Diploidy and balanced polymorphism preserve variation                        a.  Diploidy often hides genetic variation from selection in the form of recessive alleles.

Dominant alleles “hide” recessive alleles in heterozygotes. b.  Balanced polymorphism is the ability of natural selection to maintain stable frequencies of at least two phenotypes.                                    Heterozygote advantage is one example of a balanced polymorphism, where the heterozygote has greater survival and reproductive success than either homozygote (Example: Sickle cell anemia where heterozygotes are resistant to malaria).

Frequency-dependent selection = survival of one phenotype declines if that form becomes too common.

(Example:  Parasite-Host relationship. Co-evolution occurs, so that if the host becomes resistant, the parasite changes to infect the new host. Over the time, the resistant phenotype declines and a new resistant phenotype emerges.)

Neutral variation is genetic variation that results in no competitive advantage to any individual.                                    - Example:  human fingerprints.

A Closer Look: Natural Selection as the Mechanism of Adaptive Evolution            Evolutionary fitness - Not direct competition, but instead the difference in reproductive success that is due to many variables.

Natural Selection can be defined in two ways:                        a.  Darwinian fitness- Contribution of an individual to the gene pool, relative to the contributions of other individuals.

And,

b.  Relative fitness

- Contribution of a genotype to the next generation, compared to the contributions of alternative genotypes for the same locus.

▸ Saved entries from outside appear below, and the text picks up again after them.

-- pv_equiv track=rewrite | github.com/jarelland-shouwa/sundrop | project.py | get_pos_in_square
-- ===== SOURCE A (Python) =====
-- TORCH_LEVEL_LIMIT: int = 3
--
-- def is_within(height: int, width: int, x: int, y: int) -> bool:
--     '''Checks if a position is within the boundaries of a 2D list.'''
--     return 0 <= y <= (height-1) and 0 <= x <= (width-1)
--
-- def get_pos_in_square(x: int, y: int,
--                                   list_height: int,
--                                   list_width: int,
--                                   torch_level: int) -> list[dict[str, int]]:
--     """Returns positions that are within a square of side 3
--     (adjusted by torch_level) as the (x,y) the centre.
--     I.e. positions that are within a Manhattan Distance of 2 units,
--
--     Returns
--     -------
--     list[dict[str, int]]
--         valid_positions; E.g. [pos_dict_1, pos_dict_2, pos_dict_3, ...]
--     """
--
--     valid_positions: list[dict[str, int]] = []
--     # invalid_positions: list[dict[str, int]] = []
--     sq_range: range = sq_increment_range(torch_level)
--
--     for i in sq_range:
--         row_n: int = y + i
--         for j in sq_range:
--             col_n: int = x + j
--
--             if is_within(height=list_height, width=list_width, x=col_n, y=row_n):
--                 valid_positions.append({"x": col_n, "y": row_n})
--             # else:
--             #     invalid_positions.append({"x": col_n, "y": row_n})
--     return valid_positions
--
-- def sq_increment_range(torch_level_in: int) -> range:
--     """Helps in finding the valid positions
--     from centre position in a square.
--     E.g. for torch_level_in = 1, i.e. side length = 3 units;
--     from centre (a, b),
--     with the returned range(-1, 2),
--     we can find all of the valid positions:
--     ```
--     for i in range(-1, 2):
--         for j in range(-1, 2):
--             valid_position = (a+i, b+j)
--     ```
--     Parameters
--     ----------
--     torch_level_in : int
--         Valid values = 1 to TORCH_LEVEL_LIMIT, all inclusive
--
--     Returns
--     -------
--     range
--         increment from centre position
--
--     Raises
--     ------
--     ValueError
--         Raised if side_length value is invalid.
--     """
--
--     if not(isinstance(torch_level_in, int) and 1 <= torch_level_in <= TORCH_LEVEL_LIMIT):
--         raise ValueError("torch_level_in must be an int x, 1 <= x <= TORCH_LEVEL_LIMIT")
--     return range(0-torch_level_in, 1+torch_level_in)
-- ===== SOURCE B (Python) =====
-- TORCH_LEVEL_LIMIT: int = 3
--
--
-- def sq_increment_range(torch_level_in: int) -> range:
--     if not(isinstance(torch_level_in, int) and 1 <= torch_level_in <= TORCH_LEVEL_LIMIT):
--         raise ValueError("torch_level_in must be an int x, 1 <= x <= TORCH_LEVEL_LIMIT")
--     return range(0-torch_level_in, 1+torch_level_in)
--
--
-- def get_pos_in_square(x: int, y: int,
--                       list_height: int,
--                       list_width: int,
--                       torch_level: int) -> list[dict[str, int]]:
--     """Clamp the square's window to the grid once, then emit every cell
--     of the intersection unconditionally (no per-cell bounds test)."""
--     sq_increment_range(torch_level)  # validates torch_level
--     t = torch_level
--     row_lo, row_hi = max(-t, -y), min(t, list_height - 1 - y)
--     col_lo, col_hi = max(-t, -x), min(t, list_width - 1 - x)
--     return [{"x": x + j, "y": y + i}
--             for i in range(row_lo, row_hi + 1)
--             for j in range(col_lo, col_hi + 1)]
-- ===== Notes on version B (the rewrite author's own statement) =====
-- stated objective: simpler
-- what changed: Instead of testing every cell of the (2t+1)^2 square with is_within, B clamps the row and column windows to the grid once and emits the intersection rectangle unconditionally.
import Mathlib
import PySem

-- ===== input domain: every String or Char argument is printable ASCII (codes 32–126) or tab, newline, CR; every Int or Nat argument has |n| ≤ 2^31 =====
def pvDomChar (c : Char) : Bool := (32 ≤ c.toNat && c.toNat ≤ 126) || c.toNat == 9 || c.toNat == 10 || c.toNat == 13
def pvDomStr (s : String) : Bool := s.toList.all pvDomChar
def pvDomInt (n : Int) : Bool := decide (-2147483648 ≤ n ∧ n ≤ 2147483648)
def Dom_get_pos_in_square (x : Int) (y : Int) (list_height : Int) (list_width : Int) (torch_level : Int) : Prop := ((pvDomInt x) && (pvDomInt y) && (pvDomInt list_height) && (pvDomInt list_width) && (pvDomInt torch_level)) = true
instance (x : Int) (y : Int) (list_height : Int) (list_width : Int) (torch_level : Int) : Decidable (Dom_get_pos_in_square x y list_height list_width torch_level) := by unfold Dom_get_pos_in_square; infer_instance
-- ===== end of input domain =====

-- B clamps the square's row/column windows to the grid once and emits the
-- intersection rectangle unconditionally, instead of testing every cell with is_within (objective: simpler).


-- ===== PORT A =====
def is_within (height : Int) (width : Int) (x : Int) (y : Int) : Bool :=
  (decide (0 ≤ y) && decide (y ≤ height - 1)) && (decide (0 ≤ x) && decide (x ≤ width - 1))

def get_pos_in_square (x : Int) (y : Int) (list_height : Int) (list_width : Int) (torch_level : Int) : List (List (String × Int)) :=
  -- sq_range = sq_increment_range(torch_level) = range(0-t, 1+t); Pre_ excludes its ValueError
  let sq_range : List Int := PySem.List.pyRange (0 - torch_level) (1 + torch_level) 1
  sq_range.foldl (fun valid_positions i =>
    let row_n : Int := y + i
    sq_range.foldl (fun acc j =>
      let col_n : Int := x + j
      if is_within list_height list_width col_n row_n then
        acc ++ [[("x", col_n), ("y", row_n)]]
      else acc) valid_positions) []

-- ===== PORT B =====
def get_pos_in_square_alt (x : Int) (y : Int) (list_height : Int) (list_width : Int) (torch_level : Int) : List (List (String × Int)) :=
  let t := torch_level
  let row_lo := max (-t) (-y); let row_hi := min t (list_height - 1 - y)
  let col_lo := max (-t) (-x); let col_hi := min t (list_width - 1 - x)
  (PySem.List.pyRange row_lo (row_hi + 1) 1).flatMap (fun i =>
    (PySem.List.pyRange col_lo (col_hi + 1) 1).map (fun j =>
      [("x", x + j), ("y", y + i)]))

-- ===== PRECONDITION & SPEC =====
-- Pre_: sq_increment_range raises ValueError unless 1 <= torch_level <= TORCH_LEVEL_LIMIT (= 3)
def Pre_get_pos_in_square (x : Int) (y : Int) (list_height : Int) (list_width : Int) (torch_level : Int) : Prop :=
  1 ≤ torch_level ∧ torch_level ≤ 3
instance (x : Int) (y : Int) (list_height : Int) (list_width : Int) (torch_level : Int) : Decidable (Pre_get_pos_in_square x y list_height list_width torch_level) := by unfold Pre_get_pos_in_square; infer_instance

def pvWitness_get_pos_in_square : Int × Int × Int × Int × Int := (1, 0, 3, 4, 1)

def Spec_get_pos_in_square (x : Int) (y : Int) (list_height : Int) (list_width : Int) (torch_level : Int) (out : List (List (String × Int))) : Prop := out = get_pos_in_square_alt x y list_height list_width torch_level
instance (x : Int) (y : Int) (list_height : Int) (list_width : Int) (torch_level : Int) (out : List (List (String × Int))) : Decidable (Spec_get_pos_in_square x y list_height list_width torch_level out) := by unfold Spec_get_pos_in_square; infer_instance

-- ===== CLAIM (what is proved, stated in full; the proofs are below) =====
def Claim_equal_get_pos_in_square : Prop := ∀ (x : Int) (y : Int) (list_height : Int) (list_width : Int) (torch_level : Int), Dom_get_pos_in_square x y list_height list_width torch_level → Pre_get_pos_in_square x y list_height list_width torch_level → Spec_get_pos_in_square x y list_height list_width torch_level (get_pos_in_square x y list_height list_width torch_level)

-- ===== LEMMAS AND PROOFS =====

-- filtering a unit-step range by an interval test yields the clamped range
theorem filter_pyRange_interval (a b lo hi : Int) :
    (PySem.List.pyRange a b 1).filter (fun v => decide (lo ≤ v) && decide (v ≤ hi)) =
      PySem.List.pyRange (max a lo) (min b (hi + 1)) 1 := by
  by_cases hab : b ≤ a
  · rw [PySem.List.pyRange_one_eq_nil hab, PySem.List.pyRange_one_eq_nil (by omega)]
    rfl
  · rw [not_le] at hab
    rw [PySem.List.pyRange_one_cons hab]
    have ih := filter_pyRange_interval (a + 1) b lo hi
    by_cases hin : lo ≤ a ∧ a ≤ hi
    · have htrue : (decide (lo ≤ a) && decide (a ≤ hi)) = true := by
        simp [hin.1, hin.2]
      have h3 : a < min b (hi + 1) := by omega
      rw [List.filter_cons, htrue, if_pos rfl, ih,
        show max (a + 1) lo = a + 1 by omega, show max a lo = a by omega,
        PySem.List.pyRange_one_cons h3]
    · have hfalse : (decide (lo ≤ a) && decide (a ≤ hi)) = false := by
        rcases not_and_or.mp hin with h | h <;> simp [h]
      rw [List.filter_cons, hfalse, if_neg (by simp), ih]
      rcases not_and_or.mp hin with h | h
      · rw [show max (a + 1) lo = max a lo by omega]
      · rw [PySem.List.pyRange_one_eq_nil (by omega), PySem.List.pyRange_one_eq_nil (by omega)]
termination_by (b - a).toNat
decreasing_by omega

theorem flatMap_if_eq_filter_flatMap {α β : Type} (l : List α) (p : α → Bool) (g : α → List β) :
    (l.flatMap fun i => if p i then g i else []) = (l.filter p).flatMap g := by
  induction l with
  | nil => rfl
  | cons a l ih =>
    by_cases h : p a <;> simp [List.flatMap_cons, h, ih]

theorem get_pos_in_square_spec : Claim_equal_get_pos_in_square := by
  intro x y h w t _ _
  unfold Spec_get_pos_in_square get_pos_in_square get_pos_in_square_alt is_within
  simp only [PySem.List.foldl_append_if, PySem.List.foldl_append_eq_flatMap, List.nil_append]
  -- rewrite each inner filtered row
  have hrow : ∀ i : Int,
      ((PySem.List.pyRange (0 - t) (1 + t) 1).filter (fun j =>
          (decide (0 ≤ y + i) && decide (y + i ≤ h - 1)) &&
          (decide (0 ≤ x + j) && decide (x + j ≤ w - 1)))).map
        (fun j => [("x", x + j), ("y", y + i)]) =
      if (decide (0 ≤ y + i) && decide (y + i ≤ h - 1)) then
        (PySem.List.pyRange (max (-t) (-x)) (min t (w - 1 - x) + 1) 1).map
          (fun j => [("x", x + j), ("y", y + i)])
      else [] := by
    intro i
    by_cases hr : (decide (0 ≤ y + i) && decide (y + i ≤ h - 1)) = true
    · rw [if_pos hr]
      congr 1
      rw [List.filter_congr (q := fun j => decide (-x ≤ j) && decide (j ≤ w - 1 - x))
          (by intro j _; rw [hr, Bool.true_and]; congr 1 <;>
              · rw [decide_eq_decide]; omega),
        filter_pyRange_interval]
      congr 1 <;> omega
    · rw [if_neg hr]
      have hf : (decide (0 ≤ y + i) && decide (y + i ≤ h - 1)) = false := Bool.eq_false_iff.mpr hr
      rw [List.filter_congr (q := fun _ => false) (by intro j _; rw [hf, Bool.false_and])]
      simp
  conv_lhs => rw [funext hrow]
  rw [flatMap_if_eq_filter_flatMap,
    List.filter_congr (q := fun i => decide (-y ≤ i) && decide (i ≤ h - 1 - y))
      (by intro i _; congr 1 <;> · rw [decide_eq_decide]; omega),
    filter_pyRange_interval,
    show max (0 - t) (-y) = max (-t) (-y) by omega,
    show min (1 + t) (h - 1 - y + 1) = min t (h - 1 - y) + 1 by omega]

- Survival doesn’t necessarily increase relative fitness; relative fitness is zero (0) for a sterile plant or animal.

Three ways (modes of selection) in which natural selection can affect the contribution that a genotype makes to the next generation.   a.  Directional selection favors individuals at one end of the phenotypic range. Most common during times of environmental change or when moving to new habitats.

Directional selection

Diversifying selection favors extreme over intermediate phenotypes.

 - Occurs when environmental change favors an extreme phenotype.

 

Stabilizing selection favors intermediate over extreme phenotypes.

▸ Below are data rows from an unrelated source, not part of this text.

-- pv_equiv track=rewrite | github.com/mittgaurav/Pietone | infinite_monkey_pi.py | fn
-- ===== SOURCE A (Python) =====
-- def fn(string, words):
--     """
--     Given a long string, break
--     it into minimum num groups
--     from given list of strings
--
--     www.youtube.com/watch?v=tOD6g7rF7NA
--     """
--     if not string:
--         return 0  # win in 0 spaces
--
--     if not words:
--         return None  # can't win
--
--     minn = 1000
--
--     # for first char of string, pick
--     # options that match the string.
--     # Then for each of those options
--     # do the same for remaining part
--     # of string and other options. A
--     # Chain of options which returns
--     # the lowest count wins.
--
--     # options matching
--     # first character.
--     char = string[0]
--     options = [x for x in words if x[0] == char and x == string[0:len(x)]]
--
--     for option in options:
--         # for each option check
--         # remaining options for
--         # remaining part of str
--         rem_string = string[len(option):]
--
--         rem = fn(rem_string, [x for x in words if x != option])
--         if rem is not None:
--             minn = min(minn, 1 + rem)
--
--     return minn
-- ===== SOURCE B (Python) =====
-- def fn(string, words):
--     """Minimum number of words (each usable at most once, by value)
--     consecutively partitioning `string`; memoized search over
--     (suffix, remaining word set) states."""
--     memo = {}
--
--     def solve(s, pool):
--         if not s:
--             return 0
--         if not pool:
--             return None
--         key = (s, pool)
--         if key in memo:
--             return memo[key]
--         best = 1000
--         for w in sorted(pool):
--             if s.startswith(w):
--                 r = solve(s[len(w):], pool - frozenset((w,)))
--                 if r is not None:
--                     best = min(best, 1 + r)
--         memo[key] = best
--         return best
--
--     return solve(string, frozenset(words))
-- ===== Notes on version B (the rewrite author's own statement) =====
-- stated objective: alternative
-- what changed: B replaces A's plain recursion over the word list with a memoized search over (suffix, frozenset of remaining words) states on a deduplicated pool, so each state is solved at most once.
import Mathlib
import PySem

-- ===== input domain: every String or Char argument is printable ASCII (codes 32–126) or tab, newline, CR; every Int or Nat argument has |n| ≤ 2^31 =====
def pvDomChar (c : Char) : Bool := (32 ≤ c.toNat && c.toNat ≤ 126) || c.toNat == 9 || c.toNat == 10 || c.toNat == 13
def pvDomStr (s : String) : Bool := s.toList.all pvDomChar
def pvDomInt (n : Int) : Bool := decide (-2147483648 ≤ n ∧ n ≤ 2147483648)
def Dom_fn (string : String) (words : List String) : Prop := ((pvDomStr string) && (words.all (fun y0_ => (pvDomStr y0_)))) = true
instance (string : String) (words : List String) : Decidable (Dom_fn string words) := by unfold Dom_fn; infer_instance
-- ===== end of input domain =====

-- B re-implements A's search as a memoized recursion over (suffix, remaining-word-set) states on a deduplicated pool; equivalence is proved on Pre_ (A raises IndexError when a word is "" and the string is non-empty).

-- ===== PORT A =====
def fn (string : String) (words : List String) : Option Int :=
  if string = "" then some 0
  else if words = [] then none
  else
    let char := PySem.Str.pyGet? string 0
    let options := words.filter (fun x =>
      PySem.Str.pyGet? x 0 == char &&
      decide (x = PySem.Str.slice string (some 0) (some (PySem.Str.len x))))
    some (options.attach.foldl (fun minn o =>
      let rem_string := PySem.Str.slice string (some (PySem.Str.len o.1)) none
      match fn rem_string (words.filter (fun x => decide (x ≠ o.1))) with
      | some rem => min minn (1 + rem)
      | none => minn) 1000)
termination_by words.length
decreasing_by
  rename_i o
  have hmem : o.1 ∈ words := by
    have h2 := o.2; simp only [options] at h2
    rw [List.mem_unattach] at h2
    obtain ⟨h, -⟩ := h2
    exact h
  simp only [List.length_unattach]
  have h3 : (List.filter (fun (x : {x // x ∈ words}) => decide ((x : String) ≠ (o : String))) words.attach).length < words.attach.length :=
    List.length_filter_lt_length_iff_exists.mpr ⟨⟨o.1, hmem⟩, List.mem_attach _ _, by simp⟩
  simpa using h3

-- ===== PORT B =====
-- the frozenset pool is modelled canonically as its sorted duplicate-free element list
-- (frozenset equality = set equality = equality of those lists), so `sorted(pool)` is a
-- no-op re-sort and `pool - frozenset((w,))` is `pool.erase w`.
def solveB (s : String) (pool : List String) (memo : PySem.Dict (String × List String) Int) :
    Option Int × PySem.Dict (String × List String) Int :=
  if s = "" then (some 0, memo)
  else if pool = [] then (none, memo)
  else
    match memo.get? (s, pool) with
    | some v => (some v, memo)
    | none =>
      let res := (PySem.List.sorted pool (fun x => x) false).attach.foldl
        (fun (acc : Int × PySem.Dict (String × List String) Int) w =>
          if PySem.Str.startswith s w.1 then
            match solveB (PySem.Str.slice s (some (PySem.Str.len w.1)) none) (pool.erase w.1) acc.2 with
            | (some r, memo') => (min acc.1 (1 + r), memo')
            | (none, memo') => (acc.1, memo')
          else acc) (1000, memo)
      (some res.1, res.2.insert (s, pool) res.1)
termination_by pool.length
decreasing_by
  rename_i w _
  have hmem : w.1 ∈ pool := (PySem.List.mem_sorted _ _ _ _).mp w.2
  calc (pool.erase w.1).length < pool.length := by
        rw [List.length_erase_of_mem hmem]
        exact Nat.sub_lt (List.length_pos_of_mem hmem) one_pos

def fn_alt (string : String) (words : List String) : Option Int :=
  (solveB string (PySem.List.sorted (PySem.List.dedup words) (fun x => x) false) PySem.Dict.empty).1

-- ===== PRECONDITION & SPEC =====
-- Pre_ excludes exactly the inputs on which A raises IndexError: a non-empty string
-- together with a word list containing the empty string "" (the comprehension evaluates ""[0]).
def Pre_fn (string : String) (words : List String) : Prop := string = "" ∨ "" ∉ words
instance (string : String) (words : List String) : Decidable (Pre_fn string words) := by unfold Pre_fn; infer_instance

def pvWitness_fn : String × List String := ("ab", ["a", "b"])

def Spec_fn (string : String) (words : List String) (out : Option Int) : Prop := out = fn_alt string words
instance (string : String) (words : List String) (out : Option Int) : Decidable (Spec_fn string words out) := by unfold Spec_fn; infer_instance

-- ===== CLAIM (what is proved, stated in full; the proofs are below) =====
def Claim_equal_fn : Prop := ∀ (string : String) (words : List String), Dom_fn string words → Pre_fn string words → Spec_fn string words (fn string words)

-- ===== LEMMAS AND PROOFS =====

-- the memo-free value of B's search: same recursion as solveB, no cache
def G (s : String) (pool : List String) : Option Int :=
  if s = "" then some 0
  else if pool = [] then none
  else
    some ((PySem.List.sorted pool (fun x => x) false).attach.foldl
      (fun (best : Int) w =>
        if PySem.Str.startswith s w.1 then
          match G (PySem.Str.slice s (some (PySem.Str.len w.1)) none) (pool.erase w.1) with
          | some r => min best (1 + r)
          | none => best
        else best) 1000)
termination_by pool.length
decreasing_by
  have hmem : w.1 ∈ pool := (PySem.List.mem_sorted _ _ _ _).mp w.2
  calc (pool.erase w.1).length < pool.length := by
        rw [List.length_erase_of_mem hmem]
        exact Nat.sub_lt (List.length_pos_of_mem hmem) one_pos

def canon (ws : List String) : List String :=
  PySem.List.sorted (PySem.List.dedup ws) (fun x => x) false

def Good (memo : PySem.Dict (String × List String) Int) : Prop :=
  ∀ s p v, memo.get? (s, p) = some v → G s p = some v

 - Reduces variation and maintains the current average.

- Example = human birth weights.

Diversifying selection

Natural selection maintains sexual reproduction

-Sex generates genetic variation during meiosis and fertilization.

-Generation-to-generation variation may be of greatest importance to the continuation of sexual reproduction.

-Disadvantages to using sexual reproduction: Asexual reproduction produces many more offspring.

-The variation produced during meiosis greatly outweighs this disadvantage, so sexual reproduction is here to stay.           

All asexual individuals are female (blue). With sex, offspring = half female/half male. Because males don’t reproduce, the overall output is lower for sexual reproduction.

Sexual selection leads to differences between sexes

a.  Sexual dimorphism is the difference in appearance between males and females of a species.

-Intrasexual selection is the direct competition between members of the same sex for mates of the opposite sex. 

-This gives rise to males most often having secondary sexual equipment such as antlers that are used in competing for females.

-In intersexual selection (mate choice), one sex is choosy when selecting a mate of the opposite sex. 

-This gives rise to often amazingly sophisticated secondary sexual characteristics; e.g., peacock feathers.

Natural selection does not produce perfect organisms                       a.  Evolution is limited by historical constraints (e.g., humans have back problems because our ancestors were 4-legged).  b.  Adaptations are compromises. (Humans are athletic due to flexible limbs, which often dislocate or suffer torn ligaments.) c.  Not all evolution is adaptive. Chance probably plays a huge role in evolution and not all changes are for the best. d.  Selection edits existing variations. New alleles cannot arise as needed, but most develop from what already is present.